■ **Exercise goal**: Write out, without any change, the lines in the material below that run from the line with "scan_eq_headFold (feBuild l)" through the line with "(none : Option Int)", both included.

───── Listed entries ─────

-- pv_equiv track=rewrite | github.com/FilippoAleotti/SIMUR | solutions/exercise4.py | frequency_extractor
-- ===== SOURCE A (Python) =====
-- def frequency_extractor(input_list):
--     output_dict = {}
--     for element in input_list:
--         if str(element) not in output_dict.keys():
--             output_dict[str(element)] = 1
--         else:
--             output_dict[str(element)] += 1
--     min_value = None
--     #NOTE: val are str, so we need an int cast to obtain integer values
--     for val, freq in output_dict.items():
--         if min_value == None:
--             #NOTE: at first iteration, we will always enter here
--             min_value = int(val)
--         else:
--             if freq < output_dict[str(min_value)]:
--                 # this frequency value is lower than the frequency of the current minimum,
--                 # so we have to update the current minimum
--                 min_value = int(val)
--             elif freq ==  output_dict[str(min_value)] and min_value > int(val):
--                 # the frequency is equal to the frequency of minimum.
--                 # We have to update the minimum only if the current minimum
--                 # is greather than this value
--                 min_value = int(val)
--     output_dict['min'] = min_value
--     return output_dict
-- ===== SOURCE B (Python) =====
-- def frequency_extractor(input_list):
--     output_dict = {}
--     for element in input_list:
--         key = str(element)
--         output_dict[key] = output_dict.get(key, 0) + 1
--     ranked = sorted(output_dict.items(), key=lambda kv: (kv[1], int(kv[0])))
--     output_dict['min'] = int(ranked[0][0]) if ranked else None
--     return output_dict
-- ===== Notes on version B (the rewrite author's own statement) =====
-- stated objective: simpler
-- what changed: A's manual min-scan over the items with explicit tie-breaking and dict re-lookups (output_dict[str(min_value)]) is replaced by building the counter with dict.get and taking the first item of the items sorted once on the key (count, int(key)).
-- outside the precondition, e.g. on frequency_extractor([]): A returns {'min': None}, B returns {'min': None}
import Mathlib
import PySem

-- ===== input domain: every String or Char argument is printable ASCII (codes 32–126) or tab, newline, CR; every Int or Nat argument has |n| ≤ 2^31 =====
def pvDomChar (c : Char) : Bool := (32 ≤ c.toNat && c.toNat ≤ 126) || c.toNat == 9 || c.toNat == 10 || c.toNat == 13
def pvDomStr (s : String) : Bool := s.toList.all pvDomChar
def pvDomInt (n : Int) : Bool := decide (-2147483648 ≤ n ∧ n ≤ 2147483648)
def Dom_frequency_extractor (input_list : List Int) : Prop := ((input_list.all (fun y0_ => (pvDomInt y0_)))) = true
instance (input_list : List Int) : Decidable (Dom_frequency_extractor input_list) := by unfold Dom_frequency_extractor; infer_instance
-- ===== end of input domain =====

-- B replaces A's manual min-scan (with its dict re-lookups) by sorting the counter's
-- items once on the key (count, int(key)) and taking the first item; objective: simpler.

-- ===== PORT A =====
-- int(val) is ported as (PySem.Int.ofStr? val).getD 0: keys of output_dict are str(int)
-- outputs, on which ofStr? is always `some`, so the default is never taken.
-- output_dict[str(min_value)] is ported as getD _ 0: under Pre_ the key str(min_value)
-- is always present (str/int round-trip), so no KeyError and the default is never taken.
def frequency_extractor (input_list : List Int) : List (String × Int) :=
  let d := input_list.foldl (fun d e =>
    if d.contains (PySem.Int.toStr e) = false then
      d.insert (PySem.Int.toStr e) 1
    else
      d.insert (PySem.Int.toStr e) (d.getD (PySem.Int.toStr e) 0 + 1)) (PySem.Dict.empty : PySem.Dict String Int)
  let mv := d.items.foldl (fun (mv : Option Int) kv =>
    match mv with
    | none => some ((PySem.Int.ofStr? kv.1).getD 0)
    | some m =>
      if kv.2 < d.getD (PySem.Int.toStr m) 0 then
        some ((PySem.Int.ofStr? kv.1).getD 0)
      else if kv.2 = d.getD (PySem.Int.toStr m) 0 ∧ m > (PySem.Int.ofStr? kv.1).getD 0 then
        some ((PySem.Int.ofStr? kv.1).getD 0)
      else mv) none
  -- Python stores None on the empty input; that case is outside Pre_ (None is no Int)
  (d.insert "min" (mv.getD 0)).items

-- ===== PORT B =====
-- int(kv[0]) is ported as (PySem.Int.ofStr? kv.1).getD 0 (always `some` here, as above)
def frequency_extractor_alt (input_list : List Int) : List (String × Int) :=
  let d := input_list.foldl (fun d e =>
    d.insert (PySem.Int.toStr e) (d.getD (PySem.Int.toStr e) 0 + 1)) (PySem.Dict.empty : PySem.Dict String Int)
  let ranked := PySem.List.sorted2 d.items (fun kv => kv.2) (fun kv => (PySem.Int.ofStr? kv.1).getD 0)
  let mv : Option Int := match ranked with
    | [] => none                                  -- Python: None; outside Pre_
    | kv :: _ => some ((PySem.Int.ofStr? kv.1).getD 0)
  (d.insert "min" (mv.getD 0)).items

-- ===== PRECONDITION & SPEC =====
-- Pre_ excludes the empty list, on which A returns {'min': None} — None is not a value of
-- the declared Int type.  The second conjunct (str/int round-trip) is TRUE of every
-- integer, so it excludes no input at all; it is carried as an explicit hypothesis only
-- because PySem exposes no round-trip lemma for ofStr?/toStr.
def Pre_frequency_extractor (input_list : List Int) : Prop :=
  input_list ≠ [] ∧ ∀ x ∈ input_list, PySem.Int.ofStr? (PySem.Int.toStr x) = some x
instance (input_list : List Int) : Decidable (Pre_frequency_extractor input_list) := by
  unfold Pre_frequency_extractor; infer_instance
def pvWitness_frequency_extractor : List Int := [2, -3, -3]

def Spec_frequency_extractor (input_list : List Int) (out : List (String × Int)) : Prop := out = frequency_extractor_alt input_list
instance (input_list : List Int) (out : List (String × Int)) : Decidable (Spec_frequency_extractor input_list out) := by unfold Spec_frequency_extractor; infer_instance

-- ===== CLAIM (what is proved, stated in full; the proofs are below) =====
def Claim_equal_frequency_extractor : Prop := ∀ (input_list : List Int), Dom_frequency_extractor input_list → Pre_frequency_extractor input_list → Spec_frequency_extractor input_list (frequency_extractor input_list)

-- ===== LEMMAS AND PROOFS =====

def feBuild (l : List Int) : PySem.Dict String Int :=
  l.foldl (fun d e => d.insert (PySem.Int.toStr e) (d.getD (PySem.Int.toStr e) 0 + 1)) (PySem.Dict.empty : PySem.Dict String Int)

lemma feBuild_eq_portA (l : List Int) :
    (l.foldl (fun d e =>
      if d.contains (PySem.Int.toStr e) = false then
        d.insert (PySem.Int.toStr e) 1
      else
        d.insert (PySem.Int.toStr e) (d.getD (PySem.Int.toStr e) 0 + 1)) (PySem.Dict.empty : PySem.Dict String Int))
    = feBuild l := by
  unfold feBuild
  apply PySem.List.foldl_congr_mem
  intro d e _
  by_cases h : d.contains (PySem.Int.toStr e)
  · simp [h]
  · simp only [Bool.not_eq_true] at h
    simp only [h, if_true]
    rw [PySem.Dict.getD_of_not_contains d 0 h]
    norm_num

lemma feBuild_nodup (l : List Int) : (feBuild l).keys.Nodup := by
  unfold feBuild
  exact PySem.Dict.nodup_keys_foldl_insert_key l PySem.Int.toStr _ _ PySem.Dict.nodup_keys_empty

lemma feBuild_mem_keys (l : List Int) (k : String) :
    k ∈ (feBuild l).keys ↔ k ∈ l.map PySem.Int.toStr := by
  unfold feBuild
  rw [PySem.Dict.keys_foldl_insert_key]
  simp [PySem.Set.mem_update, PySem.Dict.keys_empty]

def feInt (k : String) : Int := (PySem.Int.ofStr? k).getD 0

def feBefore (p q : String × Int) : Bool :=
  decide (p.2 < q.2) || (!decide (q.2 < p.2) && decide (feInt p.1 < feInt q.1))

def feHeadFold (acc : Option (String × Int)) (xs : List (String × Int)) : Option (String × Int) :=
  xs.foldl (fun m x => match m with | none => some x | some h => some (if feBefore x h then x else h)) acc

lemma insertBy_head? (before : (String × Int) → (String × Int) → Bool) (x : String × Int)
    (ys : List (String × Int)) :
    (PySem.List.insertBy before x ys).head? =
      some (match ys with | [] => x | h :: _ => if before x h then x else h) := by
  cases ys with
  | nil => rfl
  | cons h t =>
    show (if before x h then x :: h :: t else h :: PySem.List.insertBy before x t).head? = _
    by_cases hb : before x h <;> simp [hb]

lemma foldl_insertBy_head? (xs : List (String × Int)) (acc : List (String × Int)) :
    (xs.foldl (fun acc x => PySem.List.insertBy feBefore x acc) acc).head? =
      feHeadFold acc.head? xs := by
  induction xs generalizing acc with
  | nil => rfl
  | cons x t ih =>
    rw [List.foldl_cons, ih, insertBy_head?]
    unfold feHeadFold
    rw [List.foldl_cons]
    cases acc <;> simp

lemma hb_iff (p q : String × Int) :
    (feBefore p q = false → ¬ p.2 < q.2 ∧ ¬ (p.2 = q.2 ∧ feInt q.1 > feInt p.1)) ∧
    (feBefore p q = true → p.2 < q.2 ∨ (¬ q.2 < p.2 ∧ feInt p.1 < feInt q.1)) := by
  unfold feBefore
  by_cases a : p.2 < q.2 <;> by_cases b : q.2 < p.2 <;> by_cases c : feInt p.1 < feInt q.1 <;>
    simp [a, b, c] <;> omega

lemma scan_eq_headFold (d : PySem.Dict String Int) (ps : List (String × Int))
    (hps : ∀ p ∈ ps, PySem.Int.toStr (feInt p.1) = p.1 ∧ d.getD p.1 0 = p.2)
    (accA : Option Int) (accM : Option (String × Int))
    (hrel : (accA = none ∧ accM = none) ∨
      ∃ q, accM = some q ∧ accA = some (feInt q.1) ∧
        PySem.Int.toStr (feInt q.1) = q.1 ∧ d.getD q.1 0 = q.2) :
    (ps.foldl (fun (mv : Option Int) kv =>
      match mv with
      | none => some ((PySem.Int.ofStr? kv.1).getD 0)
      | some m =>
        if kv.2 < d.getD (PySem.Int.toStr m) 0 then
          some ((PySem.Int.ofStr? kv.1).getD 0)
        else if kv.2 = d.getD (PySem.Int.toStr m) 0 ∧ m > (PySem.Int.ofStr? kv.1).getD 0 then
          some ((PySem.Int.ofStr? kv.1).getD 0)
        else mv) accA)
    = (feHeadFold accM ps).map (fun q => feInt q.1) := by
  induction ps generalizing accA accM with
  | nil =>
    rcases hrel with ⟨hA, hM⟩ | ⟨q, hM, hA, _⟩ <;> simp [feHeadFold, hA, hM]
  | cons p t ih =>
    obtain ⟨hp1, hp2⟩ := hps p (List.mem_cons_self ..)
    have hps' : ∀ r ∈ t, PySem.Int.toStr (feInt r.1) = r.1 ∧ d.getD r.1 0 = r.2 :=
      fun r hr => hps r (List.mem_cons_of_mem _ hr)
    rw [List.foldl_cons]
    rcases hrel with ⟨hA, hM⟩ | ⟨q, hM, hA, hq1, hq2⟩
    · subst hA; subst hM
      have hHF : feHeadFold none (p :: t) = feHeadFold (some p) t := rfl
      rw [hHF]
      exact ih hps' _ _ (Or.inr ⟨p, rfl, rfl, hp1, hp2⟩)
    · subst hA; subst hM
      have hHF : feHeadFold (some q) (p :: t) =
          feHeadFold (some (if feBefore p q then p else q)) t := rfl
      rw [hHF]
      show List.foldl _ (if p.2 < d.getD (PySem.Int.toStr (feInt q.1)) 0 then
          some ((PySem.Int.ofStr? p.1).getD 0)
        else if p.2 = d.getD (PySem.Int.toStr (feInt q.1)) 0 ∧ feInt q.1 > (PySem.Int.ofStr? p.1).getD 0 then
          some ((PySem.Int.ofStr? p.1).getD 0)
        else some (feInt q.1)) t = _
      have hfeInt : (PySem.Int.ofStr? p.1).getD 0 = feInt p.1 := rfl
      rw [hq1, hq2, hfeInt]
      have hbfacts := hb_iff p q
      rcases hb : feBefore p q with _ | _
      · rw [if_neg (hbfacts.1 hb).1, if_neg (hbfacts.1 hb).2]
        exact ih hps' _ _ (Or.inr ⟨q, rfl, rfl, hq1, hq2⟩)
      · rcases hbfacts.2 hb with hlt | ⟨hnl, hl2⟩
        · rw [if_pos hlt]
          exact ih hps' _ _ (Or.inr ⟨p, rfl, rfl, hp1, hp2⟩)
        · by_cases c1 : p.2 < q.2
          · rw [if_pos c1]
            exact ih hps' _ _ (Or.inr ⟨p, rfl, rfl, hp1, hp2⟩)
          · rw [if_neg c1, if_pos ⟨by omega, hl2⟩]
            exact ih hps' _ _ (Or.inr ⟨p, rfl, rfl, hp1, hp2⟩)

-- every item of the counting dict round-trips through int() and reports its own count
lemma feBuild_items (l : List Int)
    (hr : ∀ x ∈ l, PySem.Int.ofStr? (PySem.Int.toStr x) = some x) :
    ∀ p ∈ (feBuild l).items,
      PySem.Int.toStr (feInt p.1) = p.1 ∧ (feBuild l).getD p.1 0 = p.2 := by
  intro p hp
  have hk : p.1 ∈ (feBuild l).keys := PySem.Dict.mem_keys_of_mem_items _ hp
  rw [feBuild_mem_keys] at hk
  obtain ⟨x, hx, hkx⟩ := List.mem_map.mp hk
  constructor
  · rw [← hkx]
    unfold feInt
    rw [hr x hx]
    rfl
  · exact PySem.Dict.getD_of_mem_items _ hp (feBuild_nodup l) 0

-- ===== VERDICT (by name: the statement is the Claim_ definition above) =====
theorem frequency_extractor_spec : Claim_equal_frequency_extractor := by
  intro l _ hPre
  obtain ⟨hne, hr⟩ := hPre
  unfold Spec_frequency_extractor frequency_extractor frequency_extractor_alt
  dsimp only
  rw [feBuild_eq_portA]
  rw [show (List.foldl (fun (d : PySem.Dict String Int) e =>
      d.insert (PySem.Int.toStr e) (d.getD (PySem.Int.toStr e) 0 + 1)) PySem.Dict.empty l)
    = feBuild l from rfl]
  have hA : ((feBuild l).items.foldl (fun (mv : Option Int) kv =>
      match mv with
      | none => some ((PySem.Int.ofStr? kv.1).getD 0)
      | some m =>
        if kv.2 < (feBuild l).getD (PySem.Int.toStr m) 0 then
          some ((PySem.Int.ofStr? kv.1).getD 0)
        else if kv.2 = (feBuild l).getD (PySem.Int.toStr m) 0 ∧ m > (PySem.Int.ofStr? kv.1).getD 0 then
          some ((PySem.Int.ofStr? kv.1).getD 0)
        else mv) none)
      = (feHeadFold none (feBuild l).items).map (fun q => feInt q.1) :=
    scan_eq_headFold (feBuild l) (feBuild l).items (feBuild_items l hr) none none
      (Or.inl ⟨rfl, rfl⟩)
  have hB : PySem.List.sorted2 (feBuild l).items (fun kv => kv.2)
        (fun kv => (PySem.Int.ofStr? kv.1).getD 0)
      = (feBuild l).items.foldl (fun acc x => PySem.List.insertBy feBefore x acc) [] := rfl
  have hHead : (PySem.List.sorted2 (feBuild l).items (fun kv => kv.2)
        (fun kv => (PySem.Int.ofStr? kv.1).getD 0)).head?
      = feHeadFold none (feBuild l).items := by
    rw [hB, foldl_insertBy_head?]
    rfl
  have hmv : (match PySem.List.sorted2 (feBuild l).items (fun kv => kv.2)
        (fun kv => (PySem.Int.ofStr? kv.1).getD 0) with
      | [] => (none : Option Int)
      | kv :: _ => some ((PySem.Int.ofStr? kv.1).getD 0))
      = (feHeadFold none (feBuild l).items).map (fun q => feInt q.1) := by
    rw [← hHead]
    cases PySem.List.sorted2 (feBuild l).items (fun kv => kv.2)
        (fun kv => (PySem.Int.ofStr? kv.1).getD 0) <;> rfl
  rw [hA, hmv]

─────

■ **Solution to the problem**:
    scan_eq_headFold (feBuild l) (feBuild l).items (feBuild_items l hr) none none
      (Or.inl ⟨rfl, rfl⟩)
  have hB : PySem.List.sorted2 (feBuild l).items (fun kv => kv.2)
        (fun kv => (PySem.Int.ofStr? kv.1).getD 0)
      = (feBuild l).items.foldl (fun acc x => PySem.List.insertBy feBefore x acc) [] := rfl
  have hHead : (PySem.List.sorted2 (feBuild l).items (fun kv => kv.2)
        (fun kv => (PySem.Int.ofStr? kv.1).getD 0)).head?
      = feHeadFold none (feBuild l).items := by
    rw [hB, foldl_insertBy_head?]
    rfl
  have hmv : (match PySem.List.sorted2 (feBuild l).items (fun kv => kv.2)
        (fun kv => (PySem.Int.ofStr? kv.1).getD 0) with
      | [] => (none : Option Int)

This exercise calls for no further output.